Among the different species of α-syn explored in this thesis, and the original findings these cohorts yielded,

the data suggest that the link between CSF α-syn biomarkers and PD severity can be summarized as follows:

1) CSF o-α-syn rather than t- or p-S129-α-syn is more connected to PD motor severity, 2) CSF t-α-syn is

associated with cognitive decline in PD, 3) CSF o-α-syn holds the biggest potential for early detection of

PD. Large-scale, prospective studies in well-controlled cohorts, where CSF samples are collected and

processed using rigorously standardized procedures are needed to further validate these findings [29].

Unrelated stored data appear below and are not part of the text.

-- pv_equiv track=rewrite | github.com/mickaelSASL/term | exo/1-facile/1250-exclamations/exo_corr.py | nb_max_consecutifs
-- ===== SOURCE A (Python) =====
-- def nb_max_consecutifs(motif, phrase):
--     nb_max = 0
--     nb_courant = 0
--     for caractere in phrase:
--         if caractere == motif:
--             nb_courant += 1
--             if nb_courant > nb_max:
--                 nb_max = nb_courant
--         else:
--             nb_courant = 0
--     return nb_max
-- ===== SOURCE B (Python) =====
-- def nb_max_consecutifs(motif, phrase):
--     # Run-splitting scan: jump over each maximal run of equal characters at once.
--     best = 0
--     i = 0
--     n = len(phrase)
--     while i < n:
--         j = i
--         while j < n and phrase[j] == phrase[i]:
--             j += 1
--         if phrase[i] == motif and j - i > best:
--             best = j - i
--         i = j
--     return best
-- ===== Notes on version B (the rewrite author's own statement) =====
-- stated objective: alternative
-- what changed: Replaces A's per-character counter with counter-reset logic by a run-splitting two-pointer scan: each maximal run of equal characters is measured in one inner jump and compared to the best only once per run.
import Mathlib
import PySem

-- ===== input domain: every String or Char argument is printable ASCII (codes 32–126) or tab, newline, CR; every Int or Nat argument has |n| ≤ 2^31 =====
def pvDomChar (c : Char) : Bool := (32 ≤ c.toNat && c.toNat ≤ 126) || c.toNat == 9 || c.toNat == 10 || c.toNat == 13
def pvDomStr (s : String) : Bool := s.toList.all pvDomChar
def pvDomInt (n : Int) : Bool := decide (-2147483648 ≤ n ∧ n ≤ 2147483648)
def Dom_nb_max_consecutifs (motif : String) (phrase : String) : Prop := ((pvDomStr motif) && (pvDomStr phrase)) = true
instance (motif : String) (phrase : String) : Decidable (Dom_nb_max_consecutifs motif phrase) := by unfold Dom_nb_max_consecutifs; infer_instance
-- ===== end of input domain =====

-- B differs from A by a run-splitting two-pointer scan (one comparison to the best per maximal
-- run) instead of A's per-character counter with reset; same return value, no side effects.

-- ===== PORT A =====
-- A's for-loop over the characters, carrying (nb_max, nb_courant) as the loop state.
def pvALoop (motif : String) : List Char → Int → Int → Int
  | [], nbMax, _ => nbMax
  | c :: rest, nbMax, nbCur =>
    if String.ofList [c] = motif then
      let cur := nbCur + 1
      pvALoop motif rest (if cur > nbMax then cur else nbMax) cur
    else
      pvALoop motif rest nbMax 0

def nb_max_consecutifs (motif : String) (phrase : String) : Int :=
  pvALoop motif phrase.toList 0 0

-- ===== PORT B =====
-- B's outer while loop: take the whole maximal run at the front (the inner `while j < n and
-- phrase[j] == phrase[i]` = takeWhile/dropWhile), compare its length to the best, continue at j.
def pvBLoop (motif : String) : List Char → Int
  | [] => 0
  | c :: rest =>
    let run := rest.takeWhile (· = c)
    let d := rest.dropWhile (· = c)
    let runLen : Int := run.length + 1
    let restBest := pvBLoop motif d
    if String.ofList [c] = motif ∧ runLen > restBest then runLen else restBest
termination_by l => l.length
decreasing_by
  simpa using Nat.lt_succ_of_le (List.length_dropWhile_le _ _)

def nb_max_consecutifs_alt (motif : String) (phrase : String) : Int :=
  pvBLoop motif phrase.toList

-- ===== PRECONDITION & SPEC =====
def Spec_nb_max_consecutifs (motif : String) (phrase : String) (out : Int) : Prop := out = nb_max_consecutifs_alt motif phrase
instance (motif : String) (phrase : String) (out : Int) : Decidable (Spec_nb_max_consecutifs motif phrase out) := by unfold Spec_nb_max_consecutifs; infer_instance

-- ===== CLAIM (what is proved, stated in full; the proofs are below) =====
def Claim_equal_nb_max_consecutifs : Prop := ∀ (motif : String) (phrase : String), Dom_nb_max_consecutifs motif phrase → Spec_nb_max_consecutifs motif phrase (nb_max_consecutifs motif phrase)

-- ===== LEMMAS AND PROOFS =====

-- Character-wise "best from here given a carry of nbCur matching characters just seen".
def pvH (motif : String) : List Char → Int → Int
  | [], _ => 0
  | c :: rest, carry =>
    if String.ofList [c] = motif then max (carry + 1) (pvH motif rest (carry + 1))
    else pvH motif rest 0

theorem pvH_nonneg (motif : String) (l : List Char) (carry : Int) : 0 ≤ pvH motif l carry := by
  induction l generalizing carry with
  | nil => simp [pvH]
  | cons c rest ih =>
    simp only [pvH]
    split
    · exact le_trans (ih (carry + 1)) (le_max_right _ _)
    · exact ih 0

theorem pvALoop_eq_pvH (motif : String) (l : List Char) (nbMax nbCur : Int) (h : 0 ≤ nbMax) :
    pvALoop motif l nbMax nbCur = max nbMax (pvH motif l nbCur) := by
  induction l generalizing nbMax nbCur with
  | nil => simp [pvALoop, pvH]; omega
  | cons c rest ih =>
    simp only [pvALoop, pvH]
    split
    · rw [ih _ _ (by omega)]
      have : (if nbCur + 1 > nbMax then nbCur + 1 else nbMax) = max nbMax (nbCur + 1) := by omega
      rw [this]
      omega
    · exact ih _ _ h

-- If the first character of l does not match motif (or l is empty), the carry is irrelevant.
theorem pvH_carry_irrel (motif : String) (l : List Char) (carry : Int)
    (h : ∀ x, l.head? = some x → ¬ (String.ofList [x] = motif)) :
    pvH motif l carry = pvH motif l 0 := by
  cases l with
  | nil => rfl
  | cons c rest =>
    have hc := h c rfl
    simp [pvH, hc]

-- A maximal run of n copies of c at the front, n ≥ 1, the remainder d not starting with c.
theorem pvH_run (motif : String) (c : Char) (d : List Char) (n : Nat) (hn : 1 ≤ n)
    (hd : ∀ x, d.head? = some x → x ≠ c) (carry : Int) :
    pvH motif (List.replicate n c ++ d) carry =
      if String.ofList [c] = motif then max (carry + n) (pvH motif d 0) else pvH motif d 0 := by
  induction n generalizing carry with
  | zero => omega
  | succ n ih =>
    have hirrel : String.ofList [c] = motif → ∀ carry', pvH motif d carry' = pvH motif d 0 := by
      intro hm carry'
      apply pvH_carry_irrel
      intro x hx heq
      apply hd x hx
      have h2 := congrArg String.toList (heq.trans hm.symm)
      simpa using h2
    rcases Nat.eq_zero_or_pos n with h0 | hpos
    · subst h0
      have hr : List.replicate 1 c ++ d = c :: d := rfl
      rw [hr]
      simp only [pvH]
      by_cases hm : String.ofList [c] = motif
      · rw [if_pos hm, if_pos hm, hirrel hm (carry + 1)]
        norm_num
      · rw [if_neg hm, if_neg hm]
    · have hrep : List.replicate (n + 1) c ++ d = c :: (List.replicate n c ++ d) := rfl
      rw [hrep]
      simp only [pvH]
      by_cases hm : String.ofList [c] = motif
      · rw [if_pos hm, if_pos hm, ih hpos (carry + 1), if_pos hm]
        push_cast
        omega
      · rw [if_neg hm, if_neg hm, ih hpos 0, if_neg hm]

theorem takeWhile_eq_replicate (c : Char) (l : List Char) :
    l.takeWhile (· = c) = List.replicate (l.takeWhile (· = c)).length c := by
  induction l with
  | nil => rfl
  | cons a rest ih =>
    by_cases h : a = c
    · subst h
      rw [List.takeWhile_cons_of_pos (by simp)]
      simp only [List.length_cons, List.replicate_succ]
      rw [← ih]
    · rw [List.takeWhile_cons_of_neg (by simp [h])]
      rfl

theorem dropWhile_head_ne (c : Char) (l : List Char) (x : Char)
    (hx : (l.dropWhile (· = c)).head? = some x) : x ≠ c := by
  have := List.head?_dropWhile_not (p := (· = c)) (l := l)
  rw [hx] at this
  simpa using this

theorem pvH_eq_pvBLoop (motif : String) (l : List Char) :
    pvH motif l 0 = pvBLoop motif l := by
  induction hn : l.length using Nat.strong_induction_on generalizing l with
  | _ n ih =>
    cases l with
    | nil => simp [pvH, pvBLoop]
    | cons c rest =>
      have hsplit : c :: rest = List.replicate ((rest.takeWhile (· = c)).length + 1) c
          ++ rest.dropWhile (· = c) := by
        rw [List.replicate_succ, List.cons_append]
        congr 1
        conv_lhs => rw [← List.takeWhile_append_dropWhile (p := (· = c)) (l := rest)]
        rw [← takeWhile_eq_replicate]
      have hlt : (rest.dropWhile (· = c)).length < n := by
        subst hn
        simpa using Nat.lt_succ_of_le (List.length_dropWhile_le _ _)
      have hd := ih _ hlt (rest.dropWhile (· = c)) rfl
      have hnn := pvH_nonneg motif (rest.dropWhile (· = c)) 0
      conv_lhs => rw [hsplit]
      rw [pvH_run motif c _ _ (by omega) (fun x hx => dropWhile_head_ne c rest x hx) 0]
      simp only [pvBLoop]
      rw [← hd]
      by_cases hm : String.ofList [c] = motif
      · rw [if_pos hm]
        by_cases hgt : ((rest.takeWhile (· = c)).length : Int) + 1 > pvH motif (rest.dropWhile (· = c)) 0
        · rw [if_pos ⟨hm, hgt⟩]; push_cast; omega
        · rw [if_neg (by intro h; exact hgt h.2)]; push_cast; omega
      · rw [if_neg hm, if_neg (by intro h; exact hm h.1)]

-- ===== VERDICT (by name: the statement is the Claim_ definition above) =====
theorem nb_max_consecutifs_spec : Claim_equal_nb_max_consecutifs := by
  intro motif phrase _
  show nb_max_consecutifs motif phrase = nb_max_consecutifs_alt motif phrase
  unfold nb_max_consecutifs nb_max_consecutifs_alt
  rw [pvALoop_eq_pvH motif _ 0 0 le_rfl, ← pvH_eq_pvBLoop]
  have := pvH_nonneg motif phrase.toList 0
  omega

As highlighted in Chapter 1, several studies have reported inconsistent findings on α-syn levels among the

different labs suggesting there are gaps in our knowledge that should be filled. This has led research groups

to collaborate in order to identify the best strategies to move forward with body fluid biomarker studies.

This includes an increasing number of recent studies directed towards understanding the leading cause for

the lack of reproducibility between laboratories [30]. Many factors contributing to this inconsistency have

already been identified, such as: 1) protocols for biofluid collection and processing (storage duration, types

of tubes, centrifugation, etc.), 2) CSF contamination with blood traces, and hemoglobin levels in

serum/plasma, 3) immunoassays platforms, and 4) patient selection criteria.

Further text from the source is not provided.